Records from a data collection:
+ + + +

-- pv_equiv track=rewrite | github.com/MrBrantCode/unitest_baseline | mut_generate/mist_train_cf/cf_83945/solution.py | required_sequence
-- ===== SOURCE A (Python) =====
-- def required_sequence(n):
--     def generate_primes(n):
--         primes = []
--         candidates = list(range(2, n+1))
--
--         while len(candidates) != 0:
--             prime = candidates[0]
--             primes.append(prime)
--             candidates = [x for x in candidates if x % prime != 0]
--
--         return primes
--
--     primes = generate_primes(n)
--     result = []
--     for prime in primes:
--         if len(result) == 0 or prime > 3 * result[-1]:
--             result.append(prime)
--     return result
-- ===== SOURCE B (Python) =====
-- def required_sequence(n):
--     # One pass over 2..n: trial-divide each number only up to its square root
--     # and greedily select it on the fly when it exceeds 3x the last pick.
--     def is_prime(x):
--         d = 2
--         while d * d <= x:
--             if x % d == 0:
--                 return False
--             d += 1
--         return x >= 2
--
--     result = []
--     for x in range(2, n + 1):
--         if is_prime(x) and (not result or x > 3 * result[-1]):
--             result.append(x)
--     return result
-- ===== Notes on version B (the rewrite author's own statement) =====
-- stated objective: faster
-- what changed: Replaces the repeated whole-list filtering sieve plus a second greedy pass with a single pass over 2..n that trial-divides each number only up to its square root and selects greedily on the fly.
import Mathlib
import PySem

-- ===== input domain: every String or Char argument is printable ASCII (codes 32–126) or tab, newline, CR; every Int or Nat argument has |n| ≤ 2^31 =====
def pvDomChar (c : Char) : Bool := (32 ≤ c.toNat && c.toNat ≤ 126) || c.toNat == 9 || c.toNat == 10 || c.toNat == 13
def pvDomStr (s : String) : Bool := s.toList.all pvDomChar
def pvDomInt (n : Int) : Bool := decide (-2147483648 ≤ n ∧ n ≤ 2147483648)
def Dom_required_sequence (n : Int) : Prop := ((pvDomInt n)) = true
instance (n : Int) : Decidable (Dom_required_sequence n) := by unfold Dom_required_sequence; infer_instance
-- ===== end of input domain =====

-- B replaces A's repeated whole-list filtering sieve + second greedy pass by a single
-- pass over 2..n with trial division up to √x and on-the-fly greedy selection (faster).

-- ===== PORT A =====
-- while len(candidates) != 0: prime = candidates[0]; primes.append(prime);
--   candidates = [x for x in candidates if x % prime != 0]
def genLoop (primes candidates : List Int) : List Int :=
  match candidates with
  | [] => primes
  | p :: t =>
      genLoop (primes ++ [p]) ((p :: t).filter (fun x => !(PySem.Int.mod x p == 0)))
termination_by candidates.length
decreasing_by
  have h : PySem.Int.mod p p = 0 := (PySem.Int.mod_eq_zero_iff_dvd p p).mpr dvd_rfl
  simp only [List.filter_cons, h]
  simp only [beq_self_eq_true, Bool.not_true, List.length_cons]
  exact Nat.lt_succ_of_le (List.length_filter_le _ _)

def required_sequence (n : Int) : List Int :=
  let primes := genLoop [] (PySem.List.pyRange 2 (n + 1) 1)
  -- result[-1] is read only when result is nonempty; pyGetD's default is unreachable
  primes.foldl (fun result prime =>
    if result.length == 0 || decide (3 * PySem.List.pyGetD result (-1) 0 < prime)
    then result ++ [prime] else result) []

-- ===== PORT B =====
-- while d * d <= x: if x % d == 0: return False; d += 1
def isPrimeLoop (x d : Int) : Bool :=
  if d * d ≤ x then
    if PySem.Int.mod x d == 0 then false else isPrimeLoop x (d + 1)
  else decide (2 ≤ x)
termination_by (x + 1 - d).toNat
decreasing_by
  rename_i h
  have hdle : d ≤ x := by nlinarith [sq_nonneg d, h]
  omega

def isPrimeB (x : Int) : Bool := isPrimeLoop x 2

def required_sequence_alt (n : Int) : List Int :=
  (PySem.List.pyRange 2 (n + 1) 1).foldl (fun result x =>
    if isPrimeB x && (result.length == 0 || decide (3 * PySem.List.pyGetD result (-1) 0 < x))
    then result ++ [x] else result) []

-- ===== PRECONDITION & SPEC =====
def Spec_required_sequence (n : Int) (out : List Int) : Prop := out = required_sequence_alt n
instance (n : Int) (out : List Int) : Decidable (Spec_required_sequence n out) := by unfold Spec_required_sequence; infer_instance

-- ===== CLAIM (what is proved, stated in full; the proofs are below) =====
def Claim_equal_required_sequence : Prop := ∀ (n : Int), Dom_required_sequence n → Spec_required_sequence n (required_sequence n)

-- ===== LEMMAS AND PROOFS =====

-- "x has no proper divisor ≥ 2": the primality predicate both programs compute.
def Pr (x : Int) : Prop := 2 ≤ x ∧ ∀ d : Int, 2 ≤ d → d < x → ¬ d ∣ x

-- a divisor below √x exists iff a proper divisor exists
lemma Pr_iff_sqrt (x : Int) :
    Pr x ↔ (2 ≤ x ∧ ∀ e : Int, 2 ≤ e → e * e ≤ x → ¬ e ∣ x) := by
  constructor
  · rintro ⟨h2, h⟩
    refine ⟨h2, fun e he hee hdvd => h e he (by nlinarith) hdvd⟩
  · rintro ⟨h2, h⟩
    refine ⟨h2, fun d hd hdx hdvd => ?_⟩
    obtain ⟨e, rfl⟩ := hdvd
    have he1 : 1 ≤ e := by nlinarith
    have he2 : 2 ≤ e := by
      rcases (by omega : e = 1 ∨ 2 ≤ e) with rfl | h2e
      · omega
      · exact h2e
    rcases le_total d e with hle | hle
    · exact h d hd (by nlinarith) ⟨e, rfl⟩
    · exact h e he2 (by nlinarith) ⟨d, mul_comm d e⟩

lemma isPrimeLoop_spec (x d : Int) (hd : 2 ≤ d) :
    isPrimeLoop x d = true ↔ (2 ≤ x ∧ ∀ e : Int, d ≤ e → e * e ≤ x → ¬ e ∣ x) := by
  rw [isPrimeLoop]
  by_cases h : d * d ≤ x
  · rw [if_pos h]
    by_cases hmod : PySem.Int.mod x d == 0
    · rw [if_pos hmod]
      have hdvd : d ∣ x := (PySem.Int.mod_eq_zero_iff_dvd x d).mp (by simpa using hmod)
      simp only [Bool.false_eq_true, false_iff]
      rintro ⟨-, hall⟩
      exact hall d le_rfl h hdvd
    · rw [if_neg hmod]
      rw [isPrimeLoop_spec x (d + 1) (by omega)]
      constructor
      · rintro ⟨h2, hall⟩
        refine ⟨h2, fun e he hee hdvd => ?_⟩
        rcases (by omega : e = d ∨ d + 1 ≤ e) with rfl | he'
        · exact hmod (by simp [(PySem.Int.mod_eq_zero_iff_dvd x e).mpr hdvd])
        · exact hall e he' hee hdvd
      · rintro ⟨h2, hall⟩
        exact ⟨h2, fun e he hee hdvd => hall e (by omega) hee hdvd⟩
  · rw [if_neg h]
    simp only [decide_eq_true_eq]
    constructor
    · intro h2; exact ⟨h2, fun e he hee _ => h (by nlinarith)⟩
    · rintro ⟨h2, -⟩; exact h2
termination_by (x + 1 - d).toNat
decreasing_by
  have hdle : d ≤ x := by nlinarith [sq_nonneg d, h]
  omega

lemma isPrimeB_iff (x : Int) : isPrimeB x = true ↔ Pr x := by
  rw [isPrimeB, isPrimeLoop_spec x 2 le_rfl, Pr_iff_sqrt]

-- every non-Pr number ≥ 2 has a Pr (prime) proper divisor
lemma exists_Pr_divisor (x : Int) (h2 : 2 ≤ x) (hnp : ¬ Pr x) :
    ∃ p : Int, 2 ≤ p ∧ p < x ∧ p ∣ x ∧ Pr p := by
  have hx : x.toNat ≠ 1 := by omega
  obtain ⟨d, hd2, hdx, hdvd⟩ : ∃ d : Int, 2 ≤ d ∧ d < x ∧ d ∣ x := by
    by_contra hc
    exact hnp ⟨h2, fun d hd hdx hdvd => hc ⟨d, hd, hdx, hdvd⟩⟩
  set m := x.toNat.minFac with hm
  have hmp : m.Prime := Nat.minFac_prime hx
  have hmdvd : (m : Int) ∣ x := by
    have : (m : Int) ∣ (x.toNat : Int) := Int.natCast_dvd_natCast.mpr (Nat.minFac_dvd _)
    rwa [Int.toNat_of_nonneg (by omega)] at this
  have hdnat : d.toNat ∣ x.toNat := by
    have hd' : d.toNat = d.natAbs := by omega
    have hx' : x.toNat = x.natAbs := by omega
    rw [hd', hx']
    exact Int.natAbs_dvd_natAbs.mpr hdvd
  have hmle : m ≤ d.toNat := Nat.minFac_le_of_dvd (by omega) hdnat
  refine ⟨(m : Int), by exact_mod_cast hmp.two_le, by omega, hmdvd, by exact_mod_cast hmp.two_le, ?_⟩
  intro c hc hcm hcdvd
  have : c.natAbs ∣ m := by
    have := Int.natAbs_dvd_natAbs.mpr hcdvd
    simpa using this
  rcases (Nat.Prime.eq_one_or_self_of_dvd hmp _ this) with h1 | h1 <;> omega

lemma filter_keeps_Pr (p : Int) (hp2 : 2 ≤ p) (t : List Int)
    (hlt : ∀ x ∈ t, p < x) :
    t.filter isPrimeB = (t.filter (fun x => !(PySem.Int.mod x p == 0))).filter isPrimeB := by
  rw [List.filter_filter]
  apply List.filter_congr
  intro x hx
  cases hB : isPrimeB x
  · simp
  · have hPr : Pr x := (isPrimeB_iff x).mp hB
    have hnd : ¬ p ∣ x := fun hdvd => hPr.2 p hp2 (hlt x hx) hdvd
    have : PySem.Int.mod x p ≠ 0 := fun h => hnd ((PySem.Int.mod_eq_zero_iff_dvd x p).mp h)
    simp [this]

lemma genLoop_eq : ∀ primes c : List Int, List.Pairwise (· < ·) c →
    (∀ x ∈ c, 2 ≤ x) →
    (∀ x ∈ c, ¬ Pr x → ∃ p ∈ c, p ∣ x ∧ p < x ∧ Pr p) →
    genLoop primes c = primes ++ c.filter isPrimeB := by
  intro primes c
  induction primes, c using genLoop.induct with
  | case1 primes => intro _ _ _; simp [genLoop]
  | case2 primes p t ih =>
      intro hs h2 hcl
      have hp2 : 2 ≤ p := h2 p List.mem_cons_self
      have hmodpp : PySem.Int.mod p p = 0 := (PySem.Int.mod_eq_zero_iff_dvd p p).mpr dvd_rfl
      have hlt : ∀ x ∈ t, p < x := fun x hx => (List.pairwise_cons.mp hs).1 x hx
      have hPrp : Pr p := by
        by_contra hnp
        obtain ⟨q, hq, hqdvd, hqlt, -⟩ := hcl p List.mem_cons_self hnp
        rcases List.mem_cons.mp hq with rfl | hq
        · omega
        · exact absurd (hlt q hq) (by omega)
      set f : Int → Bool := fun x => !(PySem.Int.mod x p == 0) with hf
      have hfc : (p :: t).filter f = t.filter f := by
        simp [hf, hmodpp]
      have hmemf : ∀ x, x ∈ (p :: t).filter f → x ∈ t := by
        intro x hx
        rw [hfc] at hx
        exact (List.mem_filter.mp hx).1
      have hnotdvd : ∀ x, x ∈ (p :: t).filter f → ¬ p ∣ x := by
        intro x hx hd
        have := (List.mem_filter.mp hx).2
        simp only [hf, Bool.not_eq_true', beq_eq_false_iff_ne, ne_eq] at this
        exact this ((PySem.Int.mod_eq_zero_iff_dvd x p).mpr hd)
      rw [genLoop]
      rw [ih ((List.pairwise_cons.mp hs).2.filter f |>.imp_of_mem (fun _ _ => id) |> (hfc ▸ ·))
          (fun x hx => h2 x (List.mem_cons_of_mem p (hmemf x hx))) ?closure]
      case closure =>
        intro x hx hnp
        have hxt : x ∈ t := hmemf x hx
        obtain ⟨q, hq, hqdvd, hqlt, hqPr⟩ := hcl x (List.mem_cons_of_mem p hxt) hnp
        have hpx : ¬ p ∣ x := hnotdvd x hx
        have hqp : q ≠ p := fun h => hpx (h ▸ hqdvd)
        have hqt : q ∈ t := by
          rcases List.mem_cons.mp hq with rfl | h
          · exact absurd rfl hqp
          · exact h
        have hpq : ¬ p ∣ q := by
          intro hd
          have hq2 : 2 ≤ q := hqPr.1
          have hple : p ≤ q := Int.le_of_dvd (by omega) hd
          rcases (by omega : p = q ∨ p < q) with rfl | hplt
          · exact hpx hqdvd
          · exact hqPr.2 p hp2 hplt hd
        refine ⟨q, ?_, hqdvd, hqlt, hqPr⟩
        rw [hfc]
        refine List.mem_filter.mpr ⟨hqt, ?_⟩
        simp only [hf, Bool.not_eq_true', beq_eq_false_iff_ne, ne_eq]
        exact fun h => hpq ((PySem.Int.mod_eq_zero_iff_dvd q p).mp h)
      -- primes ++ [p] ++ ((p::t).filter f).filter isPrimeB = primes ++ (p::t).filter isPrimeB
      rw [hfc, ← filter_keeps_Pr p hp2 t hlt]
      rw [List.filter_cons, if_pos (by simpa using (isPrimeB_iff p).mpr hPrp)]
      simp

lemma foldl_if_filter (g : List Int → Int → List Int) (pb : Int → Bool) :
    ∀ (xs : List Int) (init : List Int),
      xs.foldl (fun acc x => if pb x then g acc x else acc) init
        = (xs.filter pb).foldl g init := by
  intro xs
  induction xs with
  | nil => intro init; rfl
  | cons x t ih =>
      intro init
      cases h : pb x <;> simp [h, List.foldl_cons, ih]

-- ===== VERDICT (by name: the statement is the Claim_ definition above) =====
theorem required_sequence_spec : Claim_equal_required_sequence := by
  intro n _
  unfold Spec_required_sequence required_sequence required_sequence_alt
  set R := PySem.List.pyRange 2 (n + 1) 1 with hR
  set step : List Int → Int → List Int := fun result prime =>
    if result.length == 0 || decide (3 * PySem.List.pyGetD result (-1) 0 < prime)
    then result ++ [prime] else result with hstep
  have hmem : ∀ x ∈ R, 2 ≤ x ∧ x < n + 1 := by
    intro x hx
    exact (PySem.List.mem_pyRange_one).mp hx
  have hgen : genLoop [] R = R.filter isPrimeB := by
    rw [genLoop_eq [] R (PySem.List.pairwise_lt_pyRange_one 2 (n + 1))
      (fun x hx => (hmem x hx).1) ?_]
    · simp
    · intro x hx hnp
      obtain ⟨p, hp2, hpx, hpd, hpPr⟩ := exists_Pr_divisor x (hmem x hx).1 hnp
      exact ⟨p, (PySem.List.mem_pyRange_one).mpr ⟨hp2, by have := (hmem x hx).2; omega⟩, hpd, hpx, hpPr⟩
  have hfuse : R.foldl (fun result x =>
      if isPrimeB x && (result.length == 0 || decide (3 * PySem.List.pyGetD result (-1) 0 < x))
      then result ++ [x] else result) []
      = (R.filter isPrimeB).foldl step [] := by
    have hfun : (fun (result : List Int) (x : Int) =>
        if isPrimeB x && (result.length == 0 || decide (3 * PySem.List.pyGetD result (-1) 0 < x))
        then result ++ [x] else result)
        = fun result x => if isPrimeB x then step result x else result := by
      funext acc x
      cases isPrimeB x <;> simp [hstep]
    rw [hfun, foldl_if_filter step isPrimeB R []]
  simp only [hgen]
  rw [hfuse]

+ + + +

-- Task to carry out --
Your answer consists solely of the lines from the top of the records above through the line that contains "-- ===== input", each echoed exactly.

-- Exercise output --
-- pv_equiv track=rewrite | github.com/MrBrantCode/unitest_baseline | mut_generate/mist_train_cf/cf_83945/solution.py | required_sequence
-- ===== SOURCE A (Python) =====
-- def required_sequence(n):
--     def generate_primes(n):
--         primes = []
--         candidates = list(range(2, n+1))
--
--         while len(candidates) != 0:
--             prime = candidates[0]
--             primes.append(prime)
--             candidates = [x for x in candidates if x % prime != 0]
--
--         return primes
--
--     primes = generate_primes(n)
--     result = []
--     for prime in primes:
--         if len(result) == 0 or prime > 3 * result[-1]:
--             result.append(prime)
--     return result
-- ===== SOURCE B (Python) =====
-- def required_sequence(n):
--     # One pass over 2..n: trial-divide each number only up to its square root
--     # and greedily select it on the fly when it exceeds 3x the last pick.
--     def is_prime(x):
--         d = 2
--         while d * d <= x:
--             if x % d == 0:
--                 return False
--             d += 1
--         return x >= 2
--
--     result = []
--     for x in range(2, n + 1):
--         if is_prime(x) and (not result or x > 3 * result[-1]):
--             result.append(x)
--     return result
-- ===== Notes on version B (the rewrite author's own statement) =====
-- stated objective: faster
-- what changed: Replaces the repeated whole-list filtering sieve plus a second greedy pass with a single pass over 2..n that trial-divides each number only up to its square root and selects greedily on the fly.
import Mathlib
import PySem

-- ===== input domain: every String or Char argument is printable ASCII (codes 32–126) or tab, newline, CR; every Int or Nat argument has |n| ≤ 2^31 =====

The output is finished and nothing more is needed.